Therefore, there is a critical need to better quantify bone mechanical properties at the tissue level, in particular, the ability of bone to resist the growth of cracks that result in bone fracture. This quantification is not only desirable for more complete clinical assessment of fracture risk but eventually also for treatment monitoring. Moreover, this development could help to better assess the effect of drugs on bone strength without the need for large and expensive prospective fracture trials.
Here we report the validation results of a novel microindentation technique capable of directly testing the mechanical endurance of bone tissue and suitable for a repeated measurement in patients. By measuring indentation distances, we assess the ability of bone to resist crack generation and propagation, the anatomic basis of fracture, in a series of women with osteoporosis-related fractures and controls. Moreover, we have performed exploratory studies on the anatomic substrate of the technique.
Materials and Methods
This study involves 27 women with osteoporotic fractures (25 hip fractures and 2 multiple vertebral fractures) measured during the hospitalization following the event in the acute-care orthopedics ward and 8 controls of comparable age with no fractures from the Hospital del Mar, Barcelona, Spain. Fracture patients were excluded if there was some previous treatment with drugs for osteoporosis, corticosteroids use, a previous diagnosis of advanced renal or liver disease, neoplasia, malabsorption, thyroid or parathyroid disorder, immobilization, or inability to provide consent. Exclusion criteria for controls were identical, but in addition, control individuals were required to have no prevalent fracture. Thoracic and lumbar lateral radiographs validated the absence of subclinical vertebral fractures.

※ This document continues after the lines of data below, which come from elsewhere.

-- per-named-entity equality: A's full rescan = dict lookup + span scan
theorem pvNE (tokens : List String) (start stop : Int) (labels : List String) :
    pvAScan start stop tokens 0 labels 0 false =
      (match pvFind start tokens 0 0 with
       | none => labels
       | some j => pvBScan start stop tokens (PySem.List.pyRange j (PySem.List.len tokens) 1) labels start) := by
  cases hf : pvFind start tokens 0 0 with
  | none => exact pvFindNone start stop tokens 0 0 labels hf
  | some j =>
    obtain ⟨ts1, ts2, rfl, hj, heq⟩ := pvFindSome start stop _ 0 0 j hf
    have hj' : j = (ts1.length : Int) := by omega
    rw [heq labels, hj']
    exact (pvRangeBridge start stop ts2 ts1 labels start).symm

theorem pvFoldlExt {α β : Type} (f g : α → β → α) (h : ∀ a b, f a b = g a b) (l : List β) (a : α) :
    l.foldl f a = l.foldl g a := by
  have : f = g := funext fun a => funext fun b => h a b
  rw [this]

theorem pvSentence (tokens : List String) (ne_list : List (Int × Int × String)) :
    (if ne_list.length ≠ 0 then
        ne_list.foldl (fun labels ne =>
          ((PySem.List.enumerate tokens 0).foldl
            (fun (st : List String × Int × Bool) it =>
              if st.2.1 = ne.1 then
                (PySem.List.pySetD st.1 it.1 "B", st.2.1 + PySem.Str.len it.2, true)
              else if st.2.2 && decide (ne.1 < st.2.1) && decide (st.2.1 + PySem.Str.len it.2 ≤ ne.2.1) then
                (PySem.List.pySetD st.1 it.1 "I", st.2.1 + PySem.Str.len it.2, true)
              else
                (st.1, st.2.1 + PySem.Str.len it.2, false))
            (labels, 0, false)).1)
          ((PySem.List.pyRange 0 (PySem.List.len tokens) 1).map (fun _ => "O"))
      else (PySem.List.pyRange 0 (PySem.List.len tokens) 1).map (fun _ => "O"))
    = ne_list.foldl (fun labels ne =>
        match (((PySem.List.enumerate tokens 0).foldl
          (fun (st : PySem.Dict Int Int × Int) it =>
            (if st.1.contains st.2 then st.1 else st.1.insert st.2 it.1, st.2 + PySem.Str.len it.2))
          (PySem.Dict.empty, 0)).1).get? ne.1 with
        | none => labels
        | some i => pvBScan ne.1 ne.2.1 tokens (PySem.List.pyRange i (PySem.List.len tokens) 1) labels ne.1)
        (PySem.List.pyRepeat ["O"] (PySem.List.len tokens)) := by
  have hinit : ((PySem.List.pyRange 0 (PySem.List.len tokens) 1).map (fun _ => "O"))
      = PySem.List.pyRepeat ["O"] (PySem.List.len tokens) := by
    rw [PySem.List.pyRepeat_singleton, List.map_const']
    congr 1
    rw [PySem.List.length_pyRange_one]
    simp
  have hbody : ∀ (labels : List String) (ne : Int × Int × String),
      ((PySem.List.enumerate tokens 0).foldl
        (fun (st : List String × Int × Bool) it =>
          if st.2.1 = ne.1 then
            (PySem.List.pySetD st.1 it.1 "B", st.2.1 + PySem.Str.len it.2, true)
          else if st.2.2 && decide (ne.1 < st.2.1) && decide (st.2.1 + PySem.Str.len it.2 ≤ ne.2.1) then
            (PySem.List.pySetD st.1 it.1 "I", st.2.1 + PySem.Str.len it.2, true)
          else
            (st.1, st.2.1 + PySem.Str.len it.2, false))
        (labels, 0, false)).1
      = (match (((PySem.List.enumerate tokens 0).foldl
          (fun (st : PySem.Dict Int Int × Int) it =>
            (if st.1.contains st.2 then st.1 else st.1.insert st.2 it.1, st.2 + PySem.Str.len it.2))
          (PySem.Dict.empty, 0)).1).get? ne.1 with
        | none => labels
        | some i => pvBScan ne.1 ne.2.1 tokens (PySem.List.pyRange i (PySem.List.len tokens) 1) labels ne.1) := by
    intro labels ne
    rw [pvA1 ne.1 ne.2.1 tokens 0 labels 0 false, pvDict ne.1 tokens 0 0 PySem.Dict.empty]
    simp only [PySem.Dict.get?_empty, Option.none_or]
    exact pvNE tokens ne.1 ne.2.1 labels
  by_cases hne : ne_list.length ≠ 0
  · rw [if_pos hne, hinit]
    exact pvFoldlExt _ _ hbody ne_list _
  · rw [if_neg hne]
    obtain rfl : ne_list = [] := by
      cases ne_list with
      | nil => rfl
      | cons a l => exact absurd (by simp) hne
    simp only [List.foldl_nil]
    exact hinit

-- ===== VERDICT (by name: the statement is the Claim_ definition above) =====
theorem convert_ne_list_2_iob2_spec : Claim_equal_convert_ne_list_2_iob2 := by
  intro gold_tokens ne_lists _
  unfold Spec_convert_ne_list_2_iob2 convert_ne_list_2_iob2 convert_ne_list_2_iob2_alt
  refine pvFoldlExt _ _ (fun acc p => ?_) (gold_tokens.zip ne_lists) []
  dsimp only
  rw [pvSentence p.1 p.2]
-- pv_equiv track=rewrite | github.com/dehbi16/TP1-Cr-ation-d-un-agent-aspirateur | N-Queens Breadth first search.py | positions
-- ===== SOURCE A (Python) =====
-- n = 4
--
-- def positions(L):
--     positionpossible = []
--     for i in range(n):
--         possible = True
--         if i not in L:
--             for j in range(len(L)):
--                 if abs(L[j]-i) == abs(len(L)-j):
--                     possible = False
--         else:
--             possible = False
--         if possible:
--             positionpossible.append(i)
--     return positionpossible
-- ===== SOURCE B (Python) =====
-- n = 4
--
-- def positions(L):
--     # Build the forbidden-column list once from the placed queens, then one forward pass.
--     k = len(L)
--     forbidden = list(L)
--     for j, c in enumerate(L):
--         d = k - j
--         forbidden.append(c + d)
--         forbidden.append(c - d)
--     return [i for i in range(n) if i not in forbidden]
-- ===== Notes on version B (the rewrite author's own statement) =====
-- stated objective: simpler
-- what changed: Inverts the loop nesting: instead of testing every candidate column against every placed queen, B loops once over the queens to collect all occupied/attacked columns into a forbidden list, then filters range(n) in one pass.
import Mathlib
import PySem

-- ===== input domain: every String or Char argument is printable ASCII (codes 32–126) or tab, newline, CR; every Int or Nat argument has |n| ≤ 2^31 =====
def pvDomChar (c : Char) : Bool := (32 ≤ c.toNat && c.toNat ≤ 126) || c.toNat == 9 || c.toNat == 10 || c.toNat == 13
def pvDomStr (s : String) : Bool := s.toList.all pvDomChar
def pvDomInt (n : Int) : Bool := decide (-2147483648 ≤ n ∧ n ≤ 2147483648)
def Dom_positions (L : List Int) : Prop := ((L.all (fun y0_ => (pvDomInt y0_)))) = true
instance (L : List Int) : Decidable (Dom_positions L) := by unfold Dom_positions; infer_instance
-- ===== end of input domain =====

-- B inverts the loop nesting (collect forbidden columns from the queens once, then filter range(n)); same values, simpler single queen pass.

-- ===== PORT A =====
def positions (L : List Int) : List Int :=
  (PySem.List.pyRange 0 4 1).foldl (fun acc i =>
    let possible :=
      if !(L.contains i) then
        -- inner loop: for j in range(len(L)); L[j] never raises here, ported as pyGetD
        (PySem.List.pyRange 0 (L.length : Int) 1).foldl
          (fun p j =>
            if (PySem.List.pyGetD L j 0 - i).natAbs = ((L.length : Int) - j).natAbs then false else p)
          true
      else false
    if possible then acc ++ [i] else acc) []

-- ===== PORT B =====
def positions_alt (L : List Int) : List Int :=
  let k : Int := L.length
  let forbidden :=
    (PySem.List.enumerate L 0).foldl
      (fun f jc => f ++ [jc.2 + (k - jc.1), jc.2 - (k - jc.1)]) L
  (PySem.List.pyRange 0 4 1).filter (fun i => !(forbidden.contains i))

-- ===== PRECONDITION & SPEC =====
def Spec_positions (L : List Int) (out : List Int) : Prop := out = positions_alt L
instance (L : List Int) (out : List Int) : Decidable (Spec_positions L out) := by unfold Spec_positions; infer_instance

-- ===== CLAIM (what is proved, stated in full; the proofs are below) =====
def Claim_equal_positions : Prop := ∀ (L : List Int), Dom_positions L → Spec_positions L (positions L)

-- ===== LEMMAS AND PROOFS =====

-- A's inner loop: folding 'if hit then false else p' computes 'start && no element hits'
lemma foldl_false_if (c : Int → Prop) [DecidablePred c] (js : List Int) (b : Bool) :
    js.foldl (fun p j => if c j then false else p) b = (b && js.all (fun j => decide ¬ c j)) := by
  induction js generalizing b with
  | nil => simp
  | cons j js ih =>
    rw [List.foldl_cons, ih]
    by_cases h : c j <;> simp [h]

-- pointwise agreement of the two candidate tests
lemma pred_agree (L : List Int) (i : Int) :
    (if !(L.contains i) then
        (PySem.List.pyRange 0 (L.length : Int) 1).foldl
          (fun p j =>
            if (PySem.List.pyGetD L j 0 - i).natAbs = ((L.length : Int) - j).natAbs then false else p)
          true
      else false)
    = !((PySem.List.enumerate L 0).foldl
          (fun f jc => f ++ [jc.2 + ((L.length : Int) - jc.1), jc.2 - ((L.length : Int) - jc.1)]) L).contains i := by
  rw [PySem.List.foldl_append_eq_flatMap]
  rw [foldl_false_if]
  rw [Bool.eq_iff_iff]
  simp only [Bool.if_false_right, Bool.and_eq_true, Bool.not_eq_eq_eq_not, Bool.not_true,
    List.contains_eq_mem, List.all_eq_true, Bool.not_eq_true', decide_eq_false_iff_not,
    List.mem_append, List.mem_flatMap, PySem.List.mem_enumerate_iff, PySem.List.mem_pyRange_one,
    decide_eq_true_eq, Bool.not_eq_true]
  constructor
  · rintro ⟨hni, -, hall⟩
    push_neg
    refine ⟨by simpa using hni, ?_⟩
    rintro p ⟨k, hk, rfl⟩ hmem
    have h := hall (k : Int) ⟨by positivity, by exact_mod_cast hk⟩
    rw [PySem.List.pyGetD_natCast] at h
    simp only [List.getD_eq_getElem?_getD, List.getElem?_eq_getElem hk, Option.getD_some] at h
    simp only [zero_add, List.mem_cons, List.mem_singleton, List.not_mem_nil] at hmem
    rcases hmem with h1 | h1 | h1
    · exact h (by omega)
    · exact h (by omega)
    · exact h1.elim
  · intro h
    push_neg at h
    obtain ⟨hni, hforb⟩ := h
    refine ⟨by simpa using hni, trivial, ?_⟩
    rintro j ⟨hj0, hjlen⟩
    have hk : j.toNat < L.length := by omega
    have hspec := hforb (0 + (j.toNat : Int), L[j.toNat]) ⟨j.toNat, hk, rfl⟩
    simp only [zero_add, List.mem_cons, List.mem_singleton, List.not_mem_nil, or_false] at hspec
    push_neg at hspec
    have hj : j = (j.toNat : Int) := by omega
    rw [hj, PySem.List.pyGetD_natCast]
    simp only [List.getD_eq_getElem?_getD, List.getElem?_eq_getElem hk, Option.getD_some]
    omega

lemma positions_eq (L : List Int) : positions L = positions_alt L := by
  unfold positions positions_alt
  rw [PySem.List.foldl_append_if_eq_filter]
  simp only [List.nil_append]
  exact List.filter_congr (fun i _ => pred_agree L i)

-- ===== VERDICT (by name: the statement is the Claim_ definition above) =====
theorem positions_spec : Claim_equal_positions := by
  intro L _
  unfold Spec_positions
  exact positions_eq L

Bone microindentation testing (BMT)
The reference point indentation (RPI) instrument (which was called the tissue diagnostic instrument17 and the bone diagnostic instrument18–20 in previous publications) can measure bone mechanical properties, in particular, the resistance to fracture, at the tissue level (Fig. 1A). The complete BMT protocol involves 10 steps: (1) Attach a presterilized, disposable probe assembly to the head unit of the RPI instrument.17 (2) Apply alcohol and local anesthesia to the testing site (midshaft of anterior tibia). (3) Use the guidance arm with the vertical slider to position the head unit over the midshaft anterior tibia. The head unit must be perpendicular to bone's surface within about 15 degrees. Since the head unit is held vertical by the guidance arm with the vertical slider, this is achieved by holding the patient's foot and leg such that the midshaft of the anterior tibia is level to within an estimated 15 degrees or less. (4) Holding the sterile probe assembly with a sterile glove, lower head unit vertically along slider to insert the probe assembly through the skin to rest on the bone surface. (5) Displace the periosteum from the measurement area by moving the reference probe by hand laterally along the surface of the bone a distance of approximately 5 mm for a series of five times, and then place it in the center of this approximately 5-mm region for measurement. (6) Release the probe assembly so that it rests with the full weight of the head unit on the bone. (7) Actuate the measurement cycle, which first removes an initial 2.5-N force on the test probe (used to keep the test probe from sliding back into the reference probe during insertion) and then begins a series of precycles at 4 Hz that incrementally increase up to a threshold force of order 2.5 N and then runs the 20 indentation cycles at 2 Hz each with a maximum force of 11 N. (8) Repeat steps 3 through 7 to obtain measurements at five or more locations. Each measurement location should be separated by at least 2 mm from other measurement locations. (9) After the final measurement, raise the head unit away from tibia, and detach and discard the disposable probe assembly. (10) Wipe the measurement site with alcohol, and apply a bandage. Local edema or advanced skin disorder and infection in the measurement area would have precluded use of this technique. Warfarin treatment or severe coagulation defects have to be considered for careful local hemostasis.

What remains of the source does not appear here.